(Available data)
__________________________________________________
-- pv_equiv track=rewrite | github.com/blackjack94/JVN | rcm.py | RCM
-- ===== SOURCE A (Python) =====
-- def ordered_vertices_of(graph):
--     vertices_with_degree = {}
--
--     for v in range(len(graph)):
--         degree = 0
--         for i in range(len(graph[v])):
--             if graph[v][i] == 1:
--                 degree += 1
--         vertices_with_degree[v+1] = degree
--
--     vertices = sorted(vertices_with_degree.items(), key=lambda v: v[1])
--     return [v for (v, _) in vertices]
--
-- def adjacent_vertices_of(vertice, graph, ordered_vertices):
--     vertice_data = graph[vertice-1]
--
--     adjacent_vertices = []
--     for v in range(len(vertice_data)):
--         if vertice_data[v] == 1:
--             adjacent_vertices.append(v+1)
--
--     return [v for v in ordered_vertices if v in adjacent_vertices]
--
-- def RCM(graph_matrix):
--     queue = []
--     R = []
--     ordered_vertices = ordered_vertices_of(graph_matrix)
--
--     while len(R) < len(graph_matrix):
--         P = ordered_vertices.pop(0)
--         R.append(P)
--         P_adjacent_vertices = adjacent_vertices_of(P, graph_matrix,
--                                                    ordered_vertices)
--         queue.extend(P_adjacent_vertices)
--
--         while len(queue) != 0:
--             C = queue.pop(0)
--             if C not in R:
--                 R.append(C)
--                 C_adjacent_vertices = adjacent_vertices_of(C, graph_matrix,
--                                                            ordered_vertices)
--                 queue.extend([v for v in C_adjacent_vertices if v not in R])
--
--     return R[::-1]
-- ===== SOURCE B (Python) =====
-- def RCM(graph_matrix):
--     n = len(graph_matrix)
--     order = sorted(range(1, n + 1), key=lambda v: graph_matrix[v - 1].count(1))
--     adjsets = [{j + 1 for j, x in enumerate(row) if x == 1} for row in graph_matrix]
--     nbrs = [[u for u in order if u in s] for s in adjsets]
--     out = []
--     visited = set()
--     k = 0
--     while len(out) < n:
--         frontier = [order[k]]
--         k += 1
--         while frontier:
--             visited.update(frontier)
--             out.extend(frontier)
--             nxt = []
--             for u in frontier:
--                 for w in nbrs[u - 1]:
--                     if w not in visited and w not in nxt:
--                         nxt.append(w)
--             frontier = nxt
--     return out[::-1]
-- ===== Notes on version B (the rewrite author's own statement) =====
-- stated objective: alternative
-- what changed: B replaces A's FIFO-queue BFS with per-pop adjacency rescans and list membership tests by a level-synchronized frontier sweep: adjacency sets and degree-ordered neighbour lists are built once, then whole frontiers are expanded level by level with a visited set and no queue at all.
import Mathlib
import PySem

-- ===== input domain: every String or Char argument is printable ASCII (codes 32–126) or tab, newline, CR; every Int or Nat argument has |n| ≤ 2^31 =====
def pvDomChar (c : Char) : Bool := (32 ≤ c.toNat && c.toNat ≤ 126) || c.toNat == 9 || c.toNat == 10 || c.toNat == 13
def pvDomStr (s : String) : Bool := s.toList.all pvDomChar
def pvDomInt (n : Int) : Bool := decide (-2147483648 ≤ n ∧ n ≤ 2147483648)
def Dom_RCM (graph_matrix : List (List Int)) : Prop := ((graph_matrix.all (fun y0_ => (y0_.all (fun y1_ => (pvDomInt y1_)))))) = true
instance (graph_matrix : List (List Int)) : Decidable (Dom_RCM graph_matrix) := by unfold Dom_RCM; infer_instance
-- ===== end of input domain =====

-- B replaces A's FIFO-queue BFS (per-pop adjacency rescans and list membership tests)
-- by a level-synchronized frontier sweep over neighbour lists and adjacency sets
-- precomputed once (objective: alternative algorithm, same result).

-- ===== PORT A =====
-- degree loop of ordered_vertices_of
def pvDegLoop (row : List Int) : Int :=
  (PySem.List.pyRange 0 (row.length : Int)).foldl
    (fun degree i => if PySem.List.pyGetD row i 0 == 1 then degree + 1 else degree) 0

def ordered_vertices_of (graph : List (List Int)) : List Int :=
  let vwd : PySem.Dict Int Int :=
    (PySem.List.pyRange 0 (graph.length : Int)).foldl
      (fun d v => d.insert (v + 1) (pvDegLoop (PySem.List.pyGetD graph v []))) PySem.Dict.empty
  (PySem.List.sorted vwd.items (fun p => p.2)).map (fun p => p.1)

def adjacent_vertices_of (vertice : Int) (graph : List (List Int)) (ordered_vertices : List Int) :
    List Int :=
  let vertice_data := PySem.List.pyGetD graph (vertice - 1) []   -- index always in range when reached
  let adjacent :=
    (PySem.List.pyRange 0 (vertice_data.length : Int)).foldl
      (fun acc v => if PySem.List.pyGetD vertice_data v 0 == 1 then acc ++ [v + 1] else acc) []
  ordered_vertices.filter (fun v => adjacent.contains v)

-- inner 'while len(queue) != 0' loop; fuel only makes the recursion total
def pvInnerA (graph : List (List Int)) (ordered : List Int) :
    Nat → List Int → List Int → List Int × List Int
  | 0, R, queue => (R, queue)
  | fuel + 1, R, queue =>
    match queue with
    | [] => (R, [])
    | C :: rest =>
      if R.contains C then pvInnerA graph ordered fuel R rest
      else
        let R' := R ++ [C]
        let Cn := adjacent_vertices_of C graph ordered
        pvInnerA graph ordered fuel R' (rest ++ Cn.filter (fun v => !R'.contains v))

-- outer 'while len(R) < len(graph_matrix)' loop
def pvOuterA (graph : List (List Int)) (innerFuel : Nat) :
    Nat → List Int → List Int → List Int → List Int
  | 0, _, R, _ => R
  | fuel + 1, ordered, R, queue =>
    if R.length < graph.length then
      match ordered with
      | [] => R   -- Python would raise here; never reached
      | P :: ordered' =>
        let R' := R ++ [P]
        let queue' := queue ++ adjacent_vertices_of P graph ordered'
        match pvInnerA graph ordered' innerFuel R' queue' with
        | (R'', queue'') => pvOuterA graph innerFuel fuel ordered' R'' queue''
    else R

def RCM (graph_matrix : List (List Int)) : List Int :=
  let n := graph_matrix.length
  let R := pvOuterA graph_matrix (2 * n * n + n + 1) (n + 1) (ordered_vertices_of graph_matrix) [] []
  (PySem.List.slice? R none none (-1)).getD []   -- R[::-1]

-- ===== PORT B =====
-- {j + 1 for j, x in enumerate(row) if x == 1}
def pvAdjSet (row : List Int) : PySem.Set Int :=
  PySem.Set.ofList (((PySem.List.enumerate row 0).filter (fun p => p.2 == 1)).map (fun p => p.1 + 1))

-- inner 'while frontier:' layer loop of Source B
def pvInnerB (nbrs : List (List Int)) :
    Nat → List Int → PySem.Set Int → List Int → List Int × PySem.Set Int
  | 0, out, visited, _ => (out, visited)
  | fuel + 1, out, visited, frontier =>
    match frontier with
    | [] => (out, visited)
    | _ :: _ =>
      let visited' := PySem.Set.update visited frontier
      let out' := out ++ frontier
      let nxt := frontier.foldl (fun acc u =>
          (PySem.List.pyGetD nbrs (u - 1) []).foldl (fun acc2 w =>
            if !(PySem.Set.contains visited' w) && !(acc2.contains w) then acc2 ++ [w] else acc2)
            acc) []
      pvInnerB nbrs fuel out' visited' nxt

-- outer 'while len(out) < n' loop of Source B
def pvOuterB (nbrs : List (List Int)) (order : List Int) (n innerFuel : Nat) :
    Nat → Int → List Int → PySem.Set Int → List Int
  | 0, _, out, _ => out
  | fuel + 1, k, out, visited =>
    if out.length < n then
      let frontier := [PySem.List.pyGetD order k 0]
      match pvInnerB nbrs innerFuel out visited frontier with
      | (out', visited') => pvOuterB nbrs order n innerFuel fuel (k + 1) out' visited'
    else out

def RCM_alt (graph_matrix : List (List Int)) : List Int :=
  let n := graph_matrix.length
  let order := PySem.List.sorted (PySem.List.pyRange 1 ((n : Int) + 1))
      (fun v => ((PySem.List.count (PySem.List.pyGetD graph_matrix (v - 1) []) 1 : Nat) : Int))
  let adjsets := graph_matrix.map pvAdjSet
  let nbrs := adjsets.map (fun s => order.filter (fun u => PySem.Set.contains s u))
  let out := pvOuterB nbrs order n (n + 2) (n + 1) 0 [] PySem.Set.empty
  (PySem.List.slice? out none none (-1)).getD []   -- out[::-1]

-- ===== PRECONDITION & SPEC =====
def Spec_RCM (graph_matrix : List (List Int)) (out : List Int) : Prop := out = RCM_alt graph_matrix
instance (graph_matrix : List (List Int)) (out : List Int) : Decidable (Spec_RCM graph_matrix out) := by unfold Spec_RCM; infer_instance

-- ===== CLAIM (what is proved, stated in full; the proofs are below) =====
def Claim_equal_RCM : Prop := ∀ (graph_matrix : List (List Int)), Dom_RCM graph_matrix → Spec_RCM graph_matrix (RCM graph_matrix)

-- ===== LEMMAS AND PROOFS =====

-- names for the values RCM_alt binds
def pvDegs (g : List (List Int)) : List Int :=
  g.map (fun row => ((PySem.List.count row 1 : Nat) : Int))
def pvOrder (g : List (List Int)) : List Int :=
  PySem.List.sorted (PySem.List.pyRange 1 ((g.length : Int) + 1))
    (fun v => PySem.List.pyGetD (pvDegs g) (v - 1) 0)
def pvNbrs (g : List (List Int)) : List (List Int) :=
  g.map (fun row => (pvOrder g).filter (fun u => PySem.Set.contains (pvAdjSet row) u))

theorem pvOrderB_eq (g : List (List Int)) :
    PySem.List.sorted (PySem.List.pyRange 1 ((g.length : Int) + 1))
      (fun v => ((PySem.List.count (PySem.List.pyGetD g (v - 1) []) 1 : Nat) : Int))
      = pvOrder g := by
  unfold pvOrder
  congr 1
  funext v
  have h0 : ((0 : Int)) = ((fun row : List Int => ((PySem.List.count row 1 : Nat) : Int)) []) := by
    simp [PySem.List.count]
  rw [pvDegs, h0, PySem.List.pyGetD_map]

theorem RCM_alt_eq (g : List (List Int)) :
    RCM_alt g = (PySem.List.slice?
      (pvOuterB (pvNbrs g) (pvOrder g) g.length (g.length + 2) (g.length + 1) 0 [] PySem.Set.empty)
      none none (-1)).getD [] := by
  have h : RCM_alt g = (PySem.List.slice?
      (pvOuterB ((g.map pvAdjSet).map (fun s =>
          (PySem.List.sorted (PySem.List.pyRange 1 ((g.length : Int) + 1))
            (fun v => ((PySem.List.count (PySem.List.pyGetD g (v - 1) []) 1 : Nat) : Int))).filter
            (fun u => PySem.Set.contains s u)))
        (PySem.List.sorted (PySem.List.pyRange 1 ((g.length : Int) + 1))
          (fun v => ((PySem.List.count (PySem.List.pyGetD g (v - 1) []) 1 : Nat) : Int)))
        g.length (g.length + 2) (g.length + 1) 0 [] PySem.Set.empty)
      none none (-1)).getD [] := rfl
  rw [h, pvOrderB_eq, pvNbrs, List.map_map]
  rfl

theorem pvOrder_perm (g : List (List Int)) :
    (pvOrder g).Perm (PySem.List.pyRange 1 ((g.length : Int) + 1)) := by
  unfold pvOrder
  exact PySem.List.sorted_perm _ _ false

theorem pvOrder_mem {g : List (List Int)} {u : Int} (h : u ∈ pvOrder g) :
    1 ≤ u ∧ u ≤ (g.length : Int) := by
  have hp := (pvOrder_perm g).mem_iff.mp h
  have := PySem.List.mem_pyRange_one.mp hp
  omega

theorem pvOrder_length (g : List (List Int)) : (pvOrder g).length = g.length := by
  rw [(pvOrder_perm g).length_eq, PySem.List.length_pyRange_one]
  omega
__________________________________________________
(What the exercise asks) Which lines above run from the one containing "def pvDomInt (n" down to the one containing "(PySem.List.pyRange 0 (row.length"? Repeat exactly those, both ends included, and nothing else.

(Solution below)
def pvDomInt (n : Int) : Bool := decide (-2147483648 ≤ n ∧ n ≤ 2147483648)
def Dom_RCM (graph_matrix : List (List Int)) : Prop := ((graph_matrix.all (fun y0_ => (y0_.all (fun y1_ => (pvDomInt y1_)))))) = true
instance (graph_matrix : List (List Int)) : Decidable (Dom_RCM graph_matrix) := by unfold Dom_RCM; infer_instance
-- ===== end of input domain =====

-- B replaces A's FIFO-queue BFS (per-pop adjacency rescans and list membership tests)
-- by a level-synchronized frontier sweep over neighbour lists and adjacency sets
-- precomputed once (objective: alternative algorithm, same result).

-- ===== PORT A =====
-- degree loop of ordered_vertices_of
def pvDegLoop (row : List Int) : Int :=
  (PySem.List.pyRange 0 (row.length : Int)).foldl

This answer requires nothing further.